The Two-Update Problem: Monotonicity

In his posts (1, 2) on the two-update problem, Abram Demski discussed a problem we see in existing proposals for logical priors. The existing proposals for logical priors work from a base theory $T$ , and construct probability distributions $P_{T}$ , which represent a probability distributions on completions of that theory. The two-update problem is that it is not necessarily the case that $P_{T} (ϕ) = P_{\emptyset} (ϕ | T)$ . This gives us two updates: One from putting sentences in the base theory, and one by performing a Bayesian update. Here, I want to talk about a weaker requirement for families of logical priors, where we only require that adding consequences of $ϕ$ to the base theory does not decrease the probability of $ϕ$ .

We say that a family of logical priors $P_{T}$ is monotonic if whenever $T ⊢ ϕ \to s$ for all $s \in S$ , then $P_{T} (ϕ) \leq P_{T \cup S} (ϕ)$ . That is to say, if we only update on assumptions which are logical consequences of $ϕ$ , then the probability of $ϕ$ should only go up.

(I mentioned this before as one of the desirable properties in this post)

Theorem: The Demski prior is monotonic.

Proof: When sampling for the Demski prior with base theory $T$ , for each infinite sequence of sentences sampled, either all the sentences in $S$ are accepted as not contradicting previously sampled sentences or not.

In the case where all of the sentences in $S$ are accepted, If we were to consider sampling the same infinite sequence of sentences for the Demski prior with base theory $T \cup S$ , then we would get the same complete theory in the end. Therefore, if we condition on the assumption that the infinite sequence causes all sentences in $S$ to be accepted when the base theory is $T$ , the probability that $ϕ$ is accepted when the base theory is $T$ is the same as the probability that $ϕ$ is accepted when the base theory is $T \cup S$ .

On the other hand, if we condition on the assumption that the infinite sequence does not causes all sentences in $S$ to be accepted when the base theory is $T$ , then the probability that $ϕ$ is accepted when the base theory is $T$ is 0, while the probability that $ϕ$ is accepted when the base theory is $T \cup S$ is non-negative.

Therefore, the probability that $ϕ$ is accepted when the base theory is $T$ is less than or equal to the probability that $ϕ$ is accepted when the base theory is $T \cup S$ . $□$

Theorem: The Worst Case Bayes prior is not monotonic

Proof Sketch: Let $A$ and $B$ be two simple and independent sentences. We will consider a weighting on sentences such that $A$ and $B$ have very large weight, the four sentences $A \land B$ , $A \land \neg B$ , $\neg A \land B$ , and $\neg A \land \neg B$ have much smaller weight, and all other sentences have negligible weight.

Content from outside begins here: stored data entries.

-- pv_equiv track=rewrite | github.com/arpitp07/UChicago_MScA_RTIS | HW1.py | kthPerson
-- ===== SOURCE A (Python) =====
-- import heapq
--
-- def kthPerson(k, p, q):
--     ret = [0]*len(q)
--     q_sort = sorted([(x[1], x[0]) for x in enumerate(q)])
--     bus_heap = p[:k]
--     # p_dup = p[k:]
--     index = k
--     j_last = None
--     heapq.heapify(bus_heap)
--
--     for (i, (j, j_ret)) in enumerate(q_sort):
--         if k > len(p):
--             break
--         elif j == j_last:
--             ret[j_ret] = index
--
--         else:
--             while bus_heap[0] < j:
--                 bus_heap = p[index-1:index + k-1]
--                 if len(bus_heap) < k:
--                     return ret
--                 heapq.heapify(bus_heap)
--                 index += 1
--             ret[j_ret] = index
--             j_last = j
--     return ret
-- ===== SOURCE B (Python) =====
-- def kthPerson(k, p, q):
--     ret = [0] * len(q)
--     if not q or k > len(p):
--         return ret
--     # stage 1: precompute the minimum of every successive bus window once
--     mins = [min(p[:k])]
--     i = k
--     while True:
--         w = p[i-1:i+k-1]
--         if len(w) < k:
--             break
--         mins.append(min(w))
--         i += 1
--     # stage 2: one monotone pass over the sorted queries, consuming the
--     # precomputed minima as a stack; no window is rebuilt or rescanned here
--     stack = mins[::-1]
--     ans = k
--     for j, j_ret in sorted((v, idx) for idx, v in enumerate(q)):
--         while stack[-1] < j:
--             stack.pop()
--             if not stack:
--                 return ret
--             ans += 1
--         ret[j_ret] = ans
--     return ret
-- ===== Notes on version B (the rewrite author's own statement) =====
-- stated objective: alternative
-- what changed: Replaced A's heap-per-query scheme by a two-stage algorithm: stage 1 precomputes the minimum of every successive bus window once; stage 2 answers the sorted queries in one monotone pass that consumes those minima as a stack, eliminating heapq, the per-query window rebuilding inside the query loop, and the j_last dedup branch.
-- outside the precondition, e.g. on kthPerson(-2, [2, 5, 1], [2]): A returns [-2], B raises ValueError
import Mathlib
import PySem
-- pv_equiv track=rewrite | github.com/YanaHontarenko/GeekHub-homework | hw2/2.py | find_dividers
-- ===== SOURCE A (Python) =====
-- def find_dividers(N):
--     if N < 2:
--         return []
--     elif N == 2:
--         return [2]
--     else:
--         for i in range(9, 1, -1):
--             if N % i == 0:
--                 return [i] + find_dividers(N // i)
--                 break
--     return [0]
-- ===== SOURCE B (Python) =====
-- def find_dividers(N):
--     acc = []
--     while N > 2:
--         divs = [i for i in range(2, 10) if N % i == 0]
--         if not divs:
--             return acc + [0]
--         d = max(divs)
--         acc.append(d)
--         N //= d
--     return acc + [2] if N == 2 else acc
-- ===== Notes on version B (the rewrite author's own statement) =====
-- stated objective: alternative
-- what changed: A's direct recursion (prepend the first divisor found scanning 9..2, recurse on N//i) is replaced by an iterative accumulator loop that each round picks max of the list of single-digit divisors of N; the three terminal cases are kept exactly.
import Mathlib
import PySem

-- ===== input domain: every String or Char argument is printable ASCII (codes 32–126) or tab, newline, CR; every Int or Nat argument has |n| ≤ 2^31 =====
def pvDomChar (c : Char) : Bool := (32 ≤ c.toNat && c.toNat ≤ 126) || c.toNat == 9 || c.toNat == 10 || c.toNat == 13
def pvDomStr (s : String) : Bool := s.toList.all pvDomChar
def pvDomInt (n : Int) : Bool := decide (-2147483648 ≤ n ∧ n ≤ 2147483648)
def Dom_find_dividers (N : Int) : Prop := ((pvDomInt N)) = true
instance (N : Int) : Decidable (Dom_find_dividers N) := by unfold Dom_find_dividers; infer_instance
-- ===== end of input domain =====

-- B replaces A's direct recursion (cons of the first divisor found scanning 9..2)
-- by an iterative accumulator loop that picks max of the single-digit divisors of N;
-- objective: alternative decomposition, same cost.

-- termination helper (cited by both ports' decreasing_by)
theorem pvDivToNatLt (N i : Int) (hN : 2 < N) (hi : 2 ≤ i) :
    (PySem.Int.floordiv N i).toNat < N.toNat := by
  have h1 : PySem.Int.floordiv N i < N := by
    rw [PySem.Int.floordiv_lt_iff_lt_mul (by omega)]
    nlinarith
  have h2 : 0 ≤ PySem.Int.floordiv N i := by
    rw [PySem.Int.floordiv_eq_ediv_of_pos (by omega)]
    exact Int.ediv_nonneg (by omega) (by omega)
  omega

theorem pvFindBound {N i : Int}
    (h : List.find? (fun j => PySem.Int.mod N j == 0) [9, 8, 7, 6, 5, 4, 3, 2] = some i) :
    2 ≤ i := by
  have hm := List.mem_of_find?_eq_some h
  simp at hm
  omega

theorem pvMaxBound {N d : Int}
    (h : PySem.List.max? ((PySem.List.pyRange 2 10 1).filter (fun j => PySem.Int.mod N j == 0))
          (fun x => x) = some d) : 2 ≤ d := by
  have hm := PySem.List.max?_mem h
  have hmem := (List.mem_filter.mp hm).1
  rw [PySem.List.mem_pyRange_one] at hmem
  omega

-- ===== PORT A =====
def find_dividers (N : Int) : List Int :=
  if _h1 : N < 2 then []
  else if _h2 : N = 2 then [2]
  else
    match h : List.find? (fun i => PySem.Int.mod N i == 0) [9, 8, 7, 6, 5, 4, 3, 2] with
    | some i => i :: find_dividers (PySem.Int.floordiv N i)
    | none => [0]
termination_by N.toNat
decreasing_by exact pvDivToNatLt N i (by omega) (pvFindBound h)

-- ===== PORT B =====
def find_dividers_alt_go (acc : List Int) (N : Int) : List Int :=
  if _h : N > 2 then
    match h : PySem.List.max?
        ((PySem.List.pyRange 2 10 1).filter (fun i => PySem.Int.mod N i == 0)) (fun x => x) with
    | some d => find_dividers_alt_go (acc ++ [d]) (PySem.Int.floordiv N d)
    | none => acc ++ [0]
  else if N = 2 then acc ++ [2] else acc
termination_by N.toNat
decreasing_by exact pvDivToNatLt N d (by omega) (pvMaxBound h)

def find_dividers_alt (N : Int) : List Int := find_dividers_alt_go [] N

-- ===== PRECONDITION & SPEC =====
def Spec_find_dividers (N : Int) (out : List Int) : Prop := out = find_dividers_alt N
instance (N : Int) (out : List Int) : Decidable (Spec_find_dividers N out) := by unfold Spec_find_dividers; infer_instance

-- ===== CLAIM (what is proved, stated in full; the proofs are below) =====
def Claim_equal_find_dividers : Prop := ∀ (N : Int), Dom_find_dividers N → Spec_find_dividers N (find_dividers N)

-- ===== LEMMAS AND PROOFS =====

-- the first divisor found scanning 9,8,...,2 is the maximum single-digit divisor
theorem pvScanEq (p : Int → Bool) :
    List.find? p [9, 8, 7, 6, 5, 4, 3, 2] =
      PySem.List.max? ((PySem.List.pyRange 2 10 1).filter p) (fun x => x) := by
  have hr : PySem.List.pyRange 2 10 1 = [2, 3, 4, 5, 6, 7, 8, 9] := by decide
  rw [hr]
  cases h2 : p 2 <;> cases h3 : p 3 <;> cases h4 : p 4 <;> cases h5 : p 5 <;>
    cases h6 : p 6 <;> cases h7 : p 7 <;> cases h8 : p 8 <;> cases h9 : p 9 <;>
    simp [List.find?, List.filter, h2, h3, h4, h5, h6, h7, h8, h9, PySem.List.max?]

theorem pvGoEq : ∀ (n : Nat) (N : Int), N.toNat = n → ∀ acc : List Int,
    find_dividers_alt_go acc N = acc ++ find_dividers N := by
  intro n
  induction n using Nat.strong_induction_on with
  | _ n ih =>
    intro N hn acc
    by_cases hgt : N > 2
    · rw [find_dividers_alt_go.eq_def, find_dividers.eq_def]
      rw [dif_pos hgt, dif_neg (by omega : ¬ N < 2), dif_neg (by omega : ¬ N = 2)]
      rw [pvScanEq]
      split
      · rename_i d hd
        have hlt : (PySem.Int.floordiv N d).toNat < n := by
          rw [← hn]; exact pvDivToNatLt N d hgt (pvMaxBound hd)
        rw [ih _ hlt _ rfl]
        simp
      · rfl
    · rw [find_dividers_alt_go.eq_def, dif_neg hgt]
      by_cases h2 : N = 2
      · subst h2
        rw [find_dividers.eq_def]
        norm_num
      · rw [if_neg h2, find_dividers.eq_def, dif_pos (by omega : N < 2)]
        simp

-- ===== VERDICT (by name: the statement is the Claim_ definition above) =====
theorem find_dividers_spec : Claim_equal_find_dividers := by
  intro N _
  show find_dividers N = find_dividers_alt N
  rw [find_dividers_alt, pvGoEq N.toNat N rfl []]
  simp
-- pv_equiv track=rewrite | github.com/FellowTraveler/Clean-Coder-AI | src/utilities/syntax_checker_functions.py | bracket_balance
-- ===== SOURCE A (Python) =====
-- def bracket_balance(code, beginnig_bracket='{', end_bracket='}'):
--     opened_brackets_count = 0
--
--     for char in code:
--         if char == beginnig_bracket:
--             opened_brackets_count += 1
--         elif char == end_bracket:
--             opened_brackets_count -= 1
--             if opened_brackets_count < 0:
--                 return f"Invalid syntax, mismatch of {beginnig_bracket} and {end_bracket}"
--
--     if opened_brackets_count == 0:
--         return "Valid syntax"
--     else:
--         return f"Invalid syntax, mismatch of {beginnig_bracket} and {end_bracket}"
-- ===== SOURCE B (Python) =====
-- def bracket_balance(code, beginnig_bracket='{', end_bracket='}'):
--     # Divide and conquer: code[lo:hi] reduces to a pair
--     # (unmatched closing brackets, unmatched opening brackets);
--     # halves combine by cancelling min(openers_left, closers_right) pairs.
--     def reduce(lo, hi):
--         if hi - lo <= 1:
--             if lo < hi:
--                 ch = code[lo]
--                 if ch == beginnig_bracket:
--                     return (0, 1)
--                 elif ch == end_bracket:
--                     return (1, 0)
--             return (0, 0)
--         mid = (lo + hi) // 2
--         c1, o1 = reduce(lo, mid)
--         c2, o2 = reduce(mid, hi)
--         m = min(o1, c2)
--         return (c1 + c2 - m, o1 + o2 - m)
--
--     c, o = reduce(0, len(code))
--     if c or o:
--         return f"Invalid syntax, mismatch of {beginnig_bracket} and {end_bracket}"
--     return "Valid syntax"
-- ===== Notes on version B (the rewrite author's own statement) =====
-- stated objective: alternative
-- what changed: Replaces A's left-to-right counter scan with early return by a divide-and-conquer reduction: each half of the string reduces to a pair (unmatched closers, unmatched openers), halves combine by cancelling min(openers_left, closers_right) pairs, and the string is valid iff the whole reduces to (0, 0).
import Mathlib
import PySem

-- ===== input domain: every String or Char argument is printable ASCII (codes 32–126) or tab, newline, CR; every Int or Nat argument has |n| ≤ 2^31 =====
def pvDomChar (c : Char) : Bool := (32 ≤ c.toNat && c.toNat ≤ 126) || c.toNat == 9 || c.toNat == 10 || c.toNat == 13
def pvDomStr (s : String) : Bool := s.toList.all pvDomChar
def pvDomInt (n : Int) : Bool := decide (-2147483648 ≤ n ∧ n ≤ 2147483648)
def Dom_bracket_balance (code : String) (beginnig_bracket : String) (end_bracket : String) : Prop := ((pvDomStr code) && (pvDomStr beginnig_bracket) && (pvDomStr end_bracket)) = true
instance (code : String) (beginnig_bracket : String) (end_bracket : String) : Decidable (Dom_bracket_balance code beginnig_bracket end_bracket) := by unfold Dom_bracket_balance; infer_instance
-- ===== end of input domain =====

-- B replaces A's left-to-right counter with early return by a divide-and-conquer
-- reduction: each half reduces to (unmatched closers, unmatched openers), halves are
-- combined by pair cancellation; alternative algorithm, same O(n) cost, return values
-- proved identical on Dom.

def pvMsg (b e : String) : String := "Invalid syntax, mismatch of " ++ b ++ " and " ++ e

-- ===== PORT A =====
-- the for-loop of A, state = opened_brackets_count; branches in A's order
def bbLoopA (b e : String) : List Char → Int → String
  | [], n => if n = 0 then "Valid syntax" else pvMsg b e
  | c :: cs, n =>
    if String.mk [c] = b then bbLoopA b e cs (n + 1)
    else if String.mk [c] = e then
      if n - 1 < 0 then pvMsg b e else bbLoopA b e cs (n - 1)
    else bbLoopA b e cs n

def bracket_balance (code : String) (beginnig_bracket : String) (end_bracket : String) : String :=
  bbLoopA beginnig_bracket end_bracket code.toList 0

-- ===== PORT B =====
-- reduce(lo, hi) of Source B: the slice code[lo:hi] is carried as a sublist; length 0/1 are
-- the base cases, longer segments split at the midpoint and the halves' pairs combine
def bbReduce (b e : String) : List Char → Int × Int
  | [] => (0, 0)
  | [c] =>
    if String.mk [c] = b then (0, 1)
    else if String.mk [c] = e then (1, 0)
    else (0, 0)
  | c₁ :: c₂ :: t =>
    let k := (c₁ :: c₂ :: t).length / 2
    let r1 := bbReduce b e ((c₁ :: c₂ :: t).take k)
    let r2 := bbReduce b e ((c₁ :: c₂ :: t).drop k)
    let m := min r1.2 r2.1
    (r1.1 + r2.1 - m, r1.2 + r2.2 - m)
  termination_by l => l.length
  decreasing_by
  · simp [List.length_take]; omega
  · simp [List.length_drop]; omega

def bracket_balance_alt (code : String) (beginnig_bracket : String) (end_bracket : String) : String :=
  let r := bbReduce beginnig_bracket end_bracket code.toList
  if r.1 ≠ 0 ∨ r.2 ≠ 0 then pvMsg beginnig_bracket end_bracket else "Valid syntax"

-- ===== PRECONDITION & SPEC =====
def Spec_bracket_balance (code : String) (beginnig_bracket : String) (end_bracket : String) (out : String) : Prop := out = bracket_balance_alt code beginnig_bracket end_bracket
instance (code : String) (beginnig_bracket : String) (end_bracket : String) (out : String) : Decidable (Spec_bracket_balance code beginnig_bracket end_bracket out) := by unfold Spec_bracket_balance; infer_instance

-- ===== CLAIM (what is proved, stated in full; the proofs are below) =====
def Claim_equal_bracket_balance : Prop := ∀ (code : String) (beginnig_bracket : String) (end_bracket : String), Dom_bracket_balance code beginnig_bracket end_bracket → Spec_bracket_balance code beginnig_bracket end_bracket (bracket_balance code beginnig_bracket end_bracket)

-- ===== LEMMAS AND PROOFS =====

-- sequential specification: step one char on the pair (unmatched closers, unmatched openers)
def bbStep (b e : String) (st : Int × Int) (c : Char) : Int × Int :=
  if String.mk [c] = b then (st.1, st.2 + 1)
  else if String.mk [c] = e then
    (if st.2 > 0 then (st.1, st.2 - 1) else (st.1 + 1, st.2))
  else st

def bbRed (b e : String) (l : List Char) : Int × Int := l.foldl (bbStep b e) (0, 0)

def bbComb (x y : Int × Int) : Int × Int :=
  (x.1 + y.1 - min x.2 y.1, x.2 + y.2 - min x.2 y.1)

theorem bbStep_comb (b e : String) (st : Int × Int) (h : 0 ≤ st.2) (c : Char) :
    bbStep b e st c = bbComb st (bbStep b e (0, 0) c) := by
  obtain ⟨x, y⟩ := st
  unfold bbStep bbComb
  split_ifs <;> simp_all <;> omega

theorem bbRed_snd_nonneg (b e : String) (l : List Char) :
    ∀ st : Int × Int, 0 ≤ st.2 → 0 ≤ (l.foldl (bbStep b e) st).2 := by
  induction l with
  | nil => intro st h; simpa using h
  | cons c t ih =>
    intro st h
    simp only [List.foldl_cons]
    apply ih
    obtain ⟨x, y⟩ := st
    unfold bbStep; split_ifs <;> simp_all <;> omega

theorem bbRed_fst_ge (b e : String) (l : List Char) :
    ∀ st : Int × Int, st.1 ≤ (l.foldl (bbStep b e) st).1 := by
  induction l with
  | nil => intro st; simp
  | cons c t ih =>
    intro st
    simp only [List.foldl_cons]
    refine le_trans ?_ (ih _)
    obtain ⟨x, y⟩ := st
    unfold bbStep; split_ifs <;> simp <;> omega

theorem bbRed_nonneg (b e : String) (l : List Char) :
    0 ≤ (bbRed b e l).1 ∧ 0 ≤ (bbRed b e l).2 :=
  ⟨by simpa using bbRed_fst_ge b e l (0, 0), bbRed_snd_nonneg b e l (0, 0) le_rfl⟩

theorem bbComb_assoc (x y z : Int × Int) (hy : 0 ≤ y.1) (hz : 0 ≤ z.1) :
    bbComb (bbComb x y) z = bbComb x (bbComb y z) := by
  obtain ⟨a, b⟩ := x; obtain ⟨c, d⟩ := y; obtain ⟨p, q⟩ := z
  unfold bbComb
  simp only [Prod.mk.injEq] at *
  constructor <;> omega

theorem foldl_comb (b e : String) (l : List Char) :
    ∀ st : Int × Int, 0 ≤ st.2 →
      l.foldl (bbStep b e) st = bbComb st (bbRed b e l) := by
  induction l with
  | nil =>
    intro st h
    obtain ⟨x, y⟩ := st
    simp only [List.foldl_nil, bbRed, bbComb, Prod.mk.injEq]
    simp at h
    constructor <;> omega
  | cons c t ih =>
    intro st h
    have hu1 : 0 ≤ (bbStep b e (0, 0) c).1 := by
      unfold bbStep; split_ifs <;> simp <;> omega
    have hu2 : 0 ≤ (bbStep b e (0, 0) c).2 := by
      unfold bbStep; split_ifs <;> simp <;> omega
    have hst2 : 0 ≤ (bbStep b e st c).2 := by
      obtain ⟨x, y⟩ := st
      unfold bbStep; split_ifs <;> simp_all <;> omega
    have hr := bbRed_nonneg b e t
    calc (c :: t).foldl (bbStep b e) st
        = t.foldl (bbStep b e) (bbStep b e st c) := by simp
      _ = bbComb (bbStep b e st c) (bbRed b e t) := ih _ hst2
      _ = bbComb (bbComb st (bbStep b e (0, 0) c)) (bbRed b e t) := by
            rw [bbStep_comb b e st h c]
      _ = bbComb st (bbComb (bbStep b e (0, 0) c) (bbRed b e t)) :=
            bbComb_assoc _ _ _ hu1 hr.1
      _ = bbComb st (bbRed b e (c :: t)) := by
            congr 1
            have := ih (bbStep b e (0, 0) c) hu2
            simp only [bbRed, List.foldl_cons] at *
            rw [this]

-- bbRed is a homomorphism for concatenation
theorem bbRed_append (b e : String) (u v : List Char) :
    bbRed b e (u ++ v) = bbComb (bbRed b e u) (bbRed b e v) := by
  have h := foldl_comb b e v (bbRed b e u) (bbRed_nonneg b e u).2
  simpa [bbRed, List.foldl_append] using h

-- B's divide-and-conquer reduce computes the sequential reduction
theorem bbReduce_eq_red (b e : String) (l : List Char) :
    bbReduce b e l = bbRed b e l := by
  induction hn : l.length using Nat.strong_induction_on generalizing l with
  | _ n ih =>
    match l with
    | [] => simp [bbReduce, bbRed]
    | [c] =>
      simp only [bbReduce, bbRed, List.foldl, bbStep]
      split_ifs <;> first | rfl | omega | simp_all
    | c₁ :: c₂ :: t =>
      rw [bbReduce]
      have hlen : (c₁ :: c₂ :: t).length = n := hn
      have hk : (c₁ :: c₂ :: t).length / 2 < n ∧
          (c₁ :: c₂ :: t).length - (c₁ :: c₂ :: t).length / 2 < n := by
        simp at hlen ⊢; omega
      rw [ih _ (by rw [List.length_take]; omega) _ rfl,
          ih _ (by rw [List.length_drop]; omega) _ rfl]
      have := bbRed_append b e ((c₁ :: c₂ :: t).take ((c₁ :: c₂ :: t).length / 2))
          ((c₁ :: c₂ :: t).drop ((c₁ :: c₂ :: t).length / 2))
      rw [List.take_append_drop] at this
      rw [this]; rfl

-- A's loop decided by the sequential reduction started at (0, n)
theorem bbLoopA_eq (b e : String) (l : List Char) :
    ∀ n : Int, 0 ≤ n →
      bbLoopA b e l n =
        if l.foldl (bbStep b e) (0, n) = (0, 0) then "Valid syntax" else pvMsg b e := by
  induction l with
  | nil =>
    intro n hn
    simp only [bbLoopA, List.foldl]
    by_cases h0 : n = 0
    · subst h0; simp
    · rw [if_neg h0, if_neg (by simp [Prod.ext_iff]; omega)]
  | cons c t ih =>
    intro n hn
    by_cases hb : String.mk [c] = b
    · simp only [bbLoopA, if_pos hb, List.foldl_cons, bbStep, hb, if_pos rfl]
      exact ih (n + 1) (by omega)
    · by_cases he : String.mk [c] = e
      · simp only [bbLoopA, if_neg hb, if_pos he, List.foldl_cons, bbStep, if_neg hb,
          if_pos he]
        by_cases hz : n - 1 < 0
        · have hn0 : n = 0 := by omega
          rw [if_pos hz]
          have hge := bbRed_fst_ge b e t ((0 : Int) + 1, (0 : Int))
          have : (if (0 : Int) > 0 then ((0 : Int), (0 : Int) - 1)
              else ((0 : Int) + 1, (0 : Int))) = ((1 : Int), (0 : Int)) := by norm_num
          subst hn0
          rw [this]
          have hne : t.foldl (bbStep b e) (1, 0) ≠ (0, 0) := by
            intro hcontra
            have := bbRed_fst_ge b e t ((1 : Int), (0 : Int))
            rw [hcontra] at this; simp at this
          rw [if_neg hne]
        · rw [if_neg hz]
          have hpos : n > 0 := by omega
          rw [if_pos hpos]
          exact ih (n - 1) (by omega)
      · simp only [bbLoopA, if_neg hb, if_neg he, List.foldl_cons, bbStep, if_neg hb,
          if_neg he]
        exact ih n hn

-- ===== VERDICT (by name: the statement is the Claim_ definition above) =====
theorem bracket_balance_spec : Claim_equal_bracket_balance := by
  intro code b e _
  unfold Spec_bracket_balance bracket_balance bracket_balance_alt
  rw [bbLoopA_eq b e code.toList 0 le_rfl, bbReduce_eq_red]
  have hr := bbRed_nonneg b e code.toList
  by_cases h : code.toList.foldl (bbStep b e) (0, 0) = (0, 0)
  · rw [if_pos h]
    have : ¬((bbRed b e code.toList).1 ≠ 0 ∨ (bbRed b e code.toList).2 ≠ 0) := by
      simp [bbRed, h]
    rw [if_neg this]
  · rw [if_neg h]
    have : (bbRed b e code.toList).1 ≠ 0 ∨ (bbRed b e code.toList).2 ≠ 0 := by
      by_contra hc
      simp only [not_or, Decidable.not_not] at hc
      exact h (by simpa [bbRed, Prod.ext_iff] using hc)
    rw [if_pos this]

$T$ will be the empty theory, and $S$ will be the theory consisting of just the sentence $A \lor B$ . Note that $(A \land B) \to (A \lor B)$ , so monotinicity would imply that $P_{\emptyset} (A \land B) \leq P_{A \lor B} (A \land B)$ .

Note that in $P_{\emptyset}$ , $A$ and $B$ will each be given probability about ¹⁄₂, and the 4 conjunctions will each be given probability about ¹⁄₄.

However, in $P_{A \land B}$ , $A$ and $B$ will each be given probability about ¹⁄₂. This is because the only two sentences with large weight are $A$ and $B$ , by symmetry they should be given the same probability, and if that probability is far from ¹⁄₂, they will have a worse score when $A$ is true and $B$ is false.

Since $A$ is given probability near ¹⁄₂, $\neg A \land B$ will also be given probability near ¹⁄₂, since exactly one of $A$ and $\neg A \land B$ is true. Similarly $A \land \neg B$ will get probability near ¹⁄₂. However, this means that $A w e d g e B$ will be left with probability near 0, since exactly one of $A \land B$ , $A \land \neg B$ , and $\neg A \land B$ is true.

What happens here is that the probabilities assigned to $A$ and $B$ will both be slightly greater than ¹⁄₂, so in the case where both are true, the Bayes score will be much larger from the contribution from those sentences, and so maximizing the worst case Bayes score, we trade some of our Bayes score in that world for Bayes score in other worlds by making the probability of $A w e d g e B$ small. $□$

The fact that the monotonicity is possible and the Worst Case Bayes prior does not achieve it is the reason I have abandoned the Worst Case Bayes prior and have now thought about it much for the last year.